● Task details
Below are some entries. Repeat exactly the lines from the one with "pvBFS std fuel (PySem.Set.add" through the one with "match pvBuildStd D.items", and only those.

● Listed entries
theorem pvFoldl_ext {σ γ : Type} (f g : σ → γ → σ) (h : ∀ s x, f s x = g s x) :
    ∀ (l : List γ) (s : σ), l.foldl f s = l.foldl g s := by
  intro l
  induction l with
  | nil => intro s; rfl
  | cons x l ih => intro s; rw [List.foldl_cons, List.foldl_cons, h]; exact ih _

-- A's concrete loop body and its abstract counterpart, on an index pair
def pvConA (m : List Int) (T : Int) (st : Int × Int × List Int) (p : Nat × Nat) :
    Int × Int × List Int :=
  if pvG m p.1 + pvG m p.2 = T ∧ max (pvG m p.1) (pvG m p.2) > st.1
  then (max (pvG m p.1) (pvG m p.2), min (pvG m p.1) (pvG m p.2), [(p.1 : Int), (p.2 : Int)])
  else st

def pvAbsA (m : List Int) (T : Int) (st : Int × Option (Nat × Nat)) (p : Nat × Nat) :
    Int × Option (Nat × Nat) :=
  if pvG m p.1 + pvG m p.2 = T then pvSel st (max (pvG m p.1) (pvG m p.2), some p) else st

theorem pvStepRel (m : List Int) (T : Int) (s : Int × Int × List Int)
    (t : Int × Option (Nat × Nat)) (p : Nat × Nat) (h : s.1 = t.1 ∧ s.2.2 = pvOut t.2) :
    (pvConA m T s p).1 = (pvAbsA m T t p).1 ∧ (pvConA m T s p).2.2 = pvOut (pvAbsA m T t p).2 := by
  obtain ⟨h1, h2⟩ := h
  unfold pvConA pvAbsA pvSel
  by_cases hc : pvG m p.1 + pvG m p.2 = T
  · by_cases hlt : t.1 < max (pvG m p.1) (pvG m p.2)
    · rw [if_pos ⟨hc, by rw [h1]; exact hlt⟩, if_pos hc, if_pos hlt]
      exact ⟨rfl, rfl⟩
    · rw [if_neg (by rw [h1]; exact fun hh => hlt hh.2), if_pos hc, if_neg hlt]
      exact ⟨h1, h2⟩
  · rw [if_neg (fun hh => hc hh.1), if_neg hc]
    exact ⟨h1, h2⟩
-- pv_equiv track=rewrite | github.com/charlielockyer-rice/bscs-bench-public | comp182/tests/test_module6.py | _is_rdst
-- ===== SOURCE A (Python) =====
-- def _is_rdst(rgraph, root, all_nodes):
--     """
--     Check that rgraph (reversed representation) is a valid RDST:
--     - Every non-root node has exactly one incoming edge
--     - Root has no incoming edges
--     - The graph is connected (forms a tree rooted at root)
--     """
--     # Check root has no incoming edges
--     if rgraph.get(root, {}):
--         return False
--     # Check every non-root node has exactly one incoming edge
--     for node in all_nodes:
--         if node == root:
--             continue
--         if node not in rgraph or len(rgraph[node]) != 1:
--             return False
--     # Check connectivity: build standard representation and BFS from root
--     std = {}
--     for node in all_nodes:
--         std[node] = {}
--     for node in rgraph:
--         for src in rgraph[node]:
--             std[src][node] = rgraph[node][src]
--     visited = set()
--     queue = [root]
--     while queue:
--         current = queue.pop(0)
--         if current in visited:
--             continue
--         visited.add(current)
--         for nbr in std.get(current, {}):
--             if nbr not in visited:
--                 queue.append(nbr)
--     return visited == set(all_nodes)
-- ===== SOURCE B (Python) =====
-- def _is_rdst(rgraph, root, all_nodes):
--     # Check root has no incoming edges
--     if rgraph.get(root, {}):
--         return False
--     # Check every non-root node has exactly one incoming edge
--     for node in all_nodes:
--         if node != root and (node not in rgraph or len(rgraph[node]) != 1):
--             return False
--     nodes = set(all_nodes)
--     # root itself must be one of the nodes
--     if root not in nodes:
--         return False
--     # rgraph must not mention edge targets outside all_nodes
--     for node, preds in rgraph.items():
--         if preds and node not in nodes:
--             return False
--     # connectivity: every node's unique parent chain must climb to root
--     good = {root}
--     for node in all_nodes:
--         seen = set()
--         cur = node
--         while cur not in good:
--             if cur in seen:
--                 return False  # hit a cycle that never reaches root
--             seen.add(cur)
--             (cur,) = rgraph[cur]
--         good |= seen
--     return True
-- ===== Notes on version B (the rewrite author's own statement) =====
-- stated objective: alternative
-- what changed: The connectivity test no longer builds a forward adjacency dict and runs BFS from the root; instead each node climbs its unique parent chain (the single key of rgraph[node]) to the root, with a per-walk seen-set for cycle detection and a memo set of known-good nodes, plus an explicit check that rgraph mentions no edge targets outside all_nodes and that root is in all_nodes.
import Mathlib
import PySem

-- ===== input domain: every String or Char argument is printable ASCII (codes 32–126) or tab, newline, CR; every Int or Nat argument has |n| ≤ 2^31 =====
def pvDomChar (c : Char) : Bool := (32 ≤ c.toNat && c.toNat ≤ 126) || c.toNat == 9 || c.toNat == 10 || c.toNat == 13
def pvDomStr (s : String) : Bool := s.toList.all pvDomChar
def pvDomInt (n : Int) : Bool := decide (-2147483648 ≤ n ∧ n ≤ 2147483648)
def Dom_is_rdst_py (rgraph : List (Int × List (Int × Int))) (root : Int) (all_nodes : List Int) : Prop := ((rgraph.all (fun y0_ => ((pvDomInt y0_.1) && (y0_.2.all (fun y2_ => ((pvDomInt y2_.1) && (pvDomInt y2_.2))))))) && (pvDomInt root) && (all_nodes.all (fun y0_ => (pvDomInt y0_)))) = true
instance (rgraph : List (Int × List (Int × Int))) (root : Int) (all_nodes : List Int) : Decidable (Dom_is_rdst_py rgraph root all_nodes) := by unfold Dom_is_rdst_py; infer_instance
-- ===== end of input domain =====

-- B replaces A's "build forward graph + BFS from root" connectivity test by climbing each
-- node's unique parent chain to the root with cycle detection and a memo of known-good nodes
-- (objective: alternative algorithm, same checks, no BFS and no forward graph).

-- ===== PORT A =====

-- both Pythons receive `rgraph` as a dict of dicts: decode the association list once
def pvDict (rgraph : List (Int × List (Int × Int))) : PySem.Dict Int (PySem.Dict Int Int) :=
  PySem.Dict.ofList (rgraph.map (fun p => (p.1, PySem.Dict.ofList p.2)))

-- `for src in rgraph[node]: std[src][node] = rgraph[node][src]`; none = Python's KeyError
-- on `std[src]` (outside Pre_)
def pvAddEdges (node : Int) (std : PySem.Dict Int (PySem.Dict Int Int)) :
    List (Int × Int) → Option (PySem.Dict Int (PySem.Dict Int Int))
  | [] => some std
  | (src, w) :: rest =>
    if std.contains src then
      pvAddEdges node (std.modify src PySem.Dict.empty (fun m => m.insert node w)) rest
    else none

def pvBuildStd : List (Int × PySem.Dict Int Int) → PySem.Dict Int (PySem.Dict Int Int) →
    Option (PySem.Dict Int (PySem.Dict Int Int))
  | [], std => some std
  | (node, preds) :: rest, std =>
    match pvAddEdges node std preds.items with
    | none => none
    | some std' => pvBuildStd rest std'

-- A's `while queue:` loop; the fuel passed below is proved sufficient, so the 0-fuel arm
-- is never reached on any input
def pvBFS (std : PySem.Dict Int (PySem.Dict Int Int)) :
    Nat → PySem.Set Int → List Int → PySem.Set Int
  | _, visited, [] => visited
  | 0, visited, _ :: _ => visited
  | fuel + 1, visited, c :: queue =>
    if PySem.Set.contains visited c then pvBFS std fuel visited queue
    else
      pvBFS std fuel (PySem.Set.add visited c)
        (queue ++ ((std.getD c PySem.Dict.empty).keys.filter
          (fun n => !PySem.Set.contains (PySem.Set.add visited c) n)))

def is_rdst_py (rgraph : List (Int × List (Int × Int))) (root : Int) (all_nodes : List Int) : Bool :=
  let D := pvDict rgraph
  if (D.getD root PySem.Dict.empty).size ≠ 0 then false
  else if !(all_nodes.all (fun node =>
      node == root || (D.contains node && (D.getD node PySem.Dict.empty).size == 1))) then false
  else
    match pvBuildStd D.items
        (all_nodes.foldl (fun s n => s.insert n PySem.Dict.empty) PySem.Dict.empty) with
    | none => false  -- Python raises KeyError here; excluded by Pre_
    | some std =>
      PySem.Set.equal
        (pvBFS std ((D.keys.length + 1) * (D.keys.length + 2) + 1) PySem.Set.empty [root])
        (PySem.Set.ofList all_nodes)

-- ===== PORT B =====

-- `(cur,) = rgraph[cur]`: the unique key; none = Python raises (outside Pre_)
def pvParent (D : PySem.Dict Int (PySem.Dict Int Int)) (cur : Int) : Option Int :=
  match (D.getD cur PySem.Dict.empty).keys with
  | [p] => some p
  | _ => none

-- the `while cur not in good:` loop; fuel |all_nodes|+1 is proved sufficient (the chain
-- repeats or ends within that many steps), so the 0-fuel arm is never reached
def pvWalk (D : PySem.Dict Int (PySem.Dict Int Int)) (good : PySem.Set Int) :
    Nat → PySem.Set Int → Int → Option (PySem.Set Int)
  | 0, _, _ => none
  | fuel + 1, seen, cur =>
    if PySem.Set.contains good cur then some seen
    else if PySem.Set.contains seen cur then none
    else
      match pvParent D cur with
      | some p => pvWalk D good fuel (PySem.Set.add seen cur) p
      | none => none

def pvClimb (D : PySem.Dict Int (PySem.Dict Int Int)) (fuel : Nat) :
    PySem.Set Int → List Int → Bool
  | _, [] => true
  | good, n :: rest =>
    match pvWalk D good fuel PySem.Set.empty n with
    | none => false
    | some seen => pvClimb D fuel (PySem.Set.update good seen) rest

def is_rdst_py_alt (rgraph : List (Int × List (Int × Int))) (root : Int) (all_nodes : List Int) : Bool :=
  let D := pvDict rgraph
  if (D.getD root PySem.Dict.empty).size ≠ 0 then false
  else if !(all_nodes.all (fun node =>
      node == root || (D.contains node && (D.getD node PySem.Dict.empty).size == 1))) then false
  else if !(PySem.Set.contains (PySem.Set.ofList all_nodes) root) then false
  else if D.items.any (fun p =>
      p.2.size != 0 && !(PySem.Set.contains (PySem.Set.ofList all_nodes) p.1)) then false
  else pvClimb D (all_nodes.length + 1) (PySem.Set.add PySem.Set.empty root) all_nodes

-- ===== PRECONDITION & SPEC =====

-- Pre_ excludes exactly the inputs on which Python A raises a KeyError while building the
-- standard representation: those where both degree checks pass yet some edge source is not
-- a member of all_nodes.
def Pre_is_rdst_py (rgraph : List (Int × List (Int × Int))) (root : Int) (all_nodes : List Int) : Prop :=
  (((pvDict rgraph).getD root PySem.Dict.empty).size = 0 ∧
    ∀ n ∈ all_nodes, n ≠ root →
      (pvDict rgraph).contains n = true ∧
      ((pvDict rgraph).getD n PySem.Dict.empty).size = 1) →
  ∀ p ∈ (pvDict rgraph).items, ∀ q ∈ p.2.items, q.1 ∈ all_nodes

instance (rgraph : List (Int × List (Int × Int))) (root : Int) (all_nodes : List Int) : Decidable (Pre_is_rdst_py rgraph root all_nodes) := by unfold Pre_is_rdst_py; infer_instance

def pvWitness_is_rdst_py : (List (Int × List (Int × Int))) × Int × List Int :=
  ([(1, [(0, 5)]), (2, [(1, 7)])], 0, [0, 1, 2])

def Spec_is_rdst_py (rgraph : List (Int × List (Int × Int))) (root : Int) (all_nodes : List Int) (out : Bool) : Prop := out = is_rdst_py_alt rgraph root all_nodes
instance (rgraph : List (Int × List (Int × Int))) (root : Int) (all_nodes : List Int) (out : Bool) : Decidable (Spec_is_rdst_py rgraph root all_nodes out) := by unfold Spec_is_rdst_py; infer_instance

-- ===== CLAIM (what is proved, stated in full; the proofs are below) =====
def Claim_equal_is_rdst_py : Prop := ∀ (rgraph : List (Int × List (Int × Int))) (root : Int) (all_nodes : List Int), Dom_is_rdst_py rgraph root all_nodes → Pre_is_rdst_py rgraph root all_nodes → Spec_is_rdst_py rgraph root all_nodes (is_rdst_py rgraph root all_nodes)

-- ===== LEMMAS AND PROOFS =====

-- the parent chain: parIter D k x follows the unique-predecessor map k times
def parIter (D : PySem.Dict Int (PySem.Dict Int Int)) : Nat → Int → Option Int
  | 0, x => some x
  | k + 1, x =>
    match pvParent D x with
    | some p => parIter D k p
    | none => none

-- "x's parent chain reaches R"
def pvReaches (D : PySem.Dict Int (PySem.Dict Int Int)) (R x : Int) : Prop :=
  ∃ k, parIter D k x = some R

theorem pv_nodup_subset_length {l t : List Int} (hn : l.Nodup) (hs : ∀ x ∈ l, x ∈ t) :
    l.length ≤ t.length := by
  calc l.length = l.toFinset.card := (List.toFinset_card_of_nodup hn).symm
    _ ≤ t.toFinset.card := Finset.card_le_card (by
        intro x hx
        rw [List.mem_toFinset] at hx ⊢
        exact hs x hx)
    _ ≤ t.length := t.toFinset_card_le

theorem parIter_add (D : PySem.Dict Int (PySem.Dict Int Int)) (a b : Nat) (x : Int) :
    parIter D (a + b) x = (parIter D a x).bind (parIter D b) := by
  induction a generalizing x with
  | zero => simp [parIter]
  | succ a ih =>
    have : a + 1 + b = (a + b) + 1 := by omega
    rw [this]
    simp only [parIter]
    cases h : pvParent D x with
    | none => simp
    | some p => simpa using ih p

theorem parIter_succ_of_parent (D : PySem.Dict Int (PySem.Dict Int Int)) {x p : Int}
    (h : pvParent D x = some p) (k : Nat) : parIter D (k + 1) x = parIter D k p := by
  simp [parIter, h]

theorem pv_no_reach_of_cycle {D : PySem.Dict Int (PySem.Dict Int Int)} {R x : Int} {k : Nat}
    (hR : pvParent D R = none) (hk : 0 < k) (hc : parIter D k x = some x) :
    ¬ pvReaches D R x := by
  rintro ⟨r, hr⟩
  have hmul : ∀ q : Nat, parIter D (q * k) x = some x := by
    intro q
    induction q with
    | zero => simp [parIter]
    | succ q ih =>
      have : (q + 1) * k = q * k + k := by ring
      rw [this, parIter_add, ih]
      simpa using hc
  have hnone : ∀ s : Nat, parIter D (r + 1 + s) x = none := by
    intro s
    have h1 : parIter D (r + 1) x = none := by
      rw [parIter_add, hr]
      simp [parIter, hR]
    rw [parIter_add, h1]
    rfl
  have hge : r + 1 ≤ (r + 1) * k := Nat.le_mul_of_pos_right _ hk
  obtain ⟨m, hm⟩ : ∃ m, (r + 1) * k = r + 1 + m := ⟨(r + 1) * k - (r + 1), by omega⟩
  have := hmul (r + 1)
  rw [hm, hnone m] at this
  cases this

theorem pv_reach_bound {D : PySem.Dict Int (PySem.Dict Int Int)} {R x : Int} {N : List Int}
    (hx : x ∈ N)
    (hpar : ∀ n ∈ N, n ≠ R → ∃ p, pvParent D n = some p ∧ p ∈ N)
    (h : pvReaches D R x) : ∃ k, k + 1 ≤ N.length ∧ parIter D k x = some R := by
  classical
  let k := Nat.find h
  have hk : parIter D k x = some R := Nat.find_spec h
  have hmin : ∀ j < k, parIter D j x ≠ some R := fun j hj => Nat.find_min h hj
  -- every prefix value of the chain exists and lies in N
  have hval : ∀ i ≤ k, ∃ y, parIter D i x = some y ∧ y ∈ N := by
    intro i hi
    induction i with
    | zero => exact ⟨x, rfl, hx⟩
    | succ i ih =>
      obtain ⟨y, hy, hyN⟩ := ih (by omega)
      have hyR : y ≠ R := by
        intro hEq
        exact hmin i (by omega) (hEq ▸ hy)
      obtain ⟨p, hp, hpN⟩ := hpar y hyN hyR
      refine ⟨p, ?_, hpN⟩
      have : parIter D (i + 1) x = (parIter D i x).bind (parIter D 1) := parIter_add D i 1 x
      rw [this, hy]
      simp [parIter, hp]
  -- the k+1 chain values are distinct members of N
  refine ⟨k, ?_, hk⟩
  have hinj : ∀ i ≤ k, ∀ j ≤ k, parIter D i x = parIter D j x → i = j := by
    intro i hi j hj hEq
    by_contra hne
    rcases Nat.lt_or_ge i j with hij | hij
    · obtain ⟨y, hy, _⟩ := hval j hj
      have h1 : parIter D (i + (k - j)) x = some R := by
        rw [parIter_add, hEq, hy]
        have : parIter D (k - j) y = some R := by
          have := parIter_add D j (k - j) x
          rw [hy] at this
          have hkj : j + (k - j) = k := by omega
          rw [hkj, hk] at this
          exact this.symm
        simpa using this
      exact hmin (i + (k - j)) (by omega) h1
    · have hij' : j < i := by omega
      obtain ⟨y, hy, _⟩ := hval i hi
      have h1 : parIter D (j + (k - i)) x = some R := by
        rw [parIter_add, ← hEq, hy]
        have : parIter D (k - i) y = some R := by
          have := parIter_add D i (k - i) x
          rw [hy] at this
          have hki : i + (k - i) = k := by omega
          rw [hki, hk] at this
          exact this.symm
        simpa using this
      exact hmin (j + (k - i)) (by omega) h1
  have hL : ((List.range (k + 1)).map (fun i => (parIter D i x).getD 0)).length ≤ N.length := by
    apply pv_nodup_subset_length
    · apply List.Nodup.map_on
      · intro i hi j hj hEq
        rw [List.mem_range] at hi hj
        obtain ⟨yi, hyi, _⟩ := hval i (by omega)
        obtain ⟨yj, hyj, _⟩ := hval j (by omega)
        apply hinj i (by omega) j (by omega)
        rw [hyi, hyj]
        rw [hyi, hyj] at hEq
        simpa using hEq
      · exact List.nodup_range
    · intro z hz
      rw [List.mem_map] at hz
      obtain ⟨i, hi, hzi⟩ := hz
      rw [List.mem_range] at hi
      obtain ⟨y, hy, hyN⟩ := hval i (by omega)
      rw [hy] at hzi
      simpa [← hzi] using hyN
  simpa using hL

● Expected output
      pvBFS std fuel (PySem.Set.add visited c)
        (queue ++ ((std.getD c PySem.Dict.empty).keys.filter
          (fun n => !PySem.Set.contains (PySem.Set.add visited c) n)))

def is_rdst_py (rgraph : List (Int × List (Int × Int))) (root : Int) (all_nodes : List Int) : Bool :=
  let D := pvDict rgraph
  if (D.getD root PySem.Dict.empty).size ≠ 0 then false
  else if !(all_nodes.all (fun node =>
      node == root || (D.contains node && (D.getD node PySem.Dict.empty).size == 1))) then false
  else
    match pvBuildStd D.items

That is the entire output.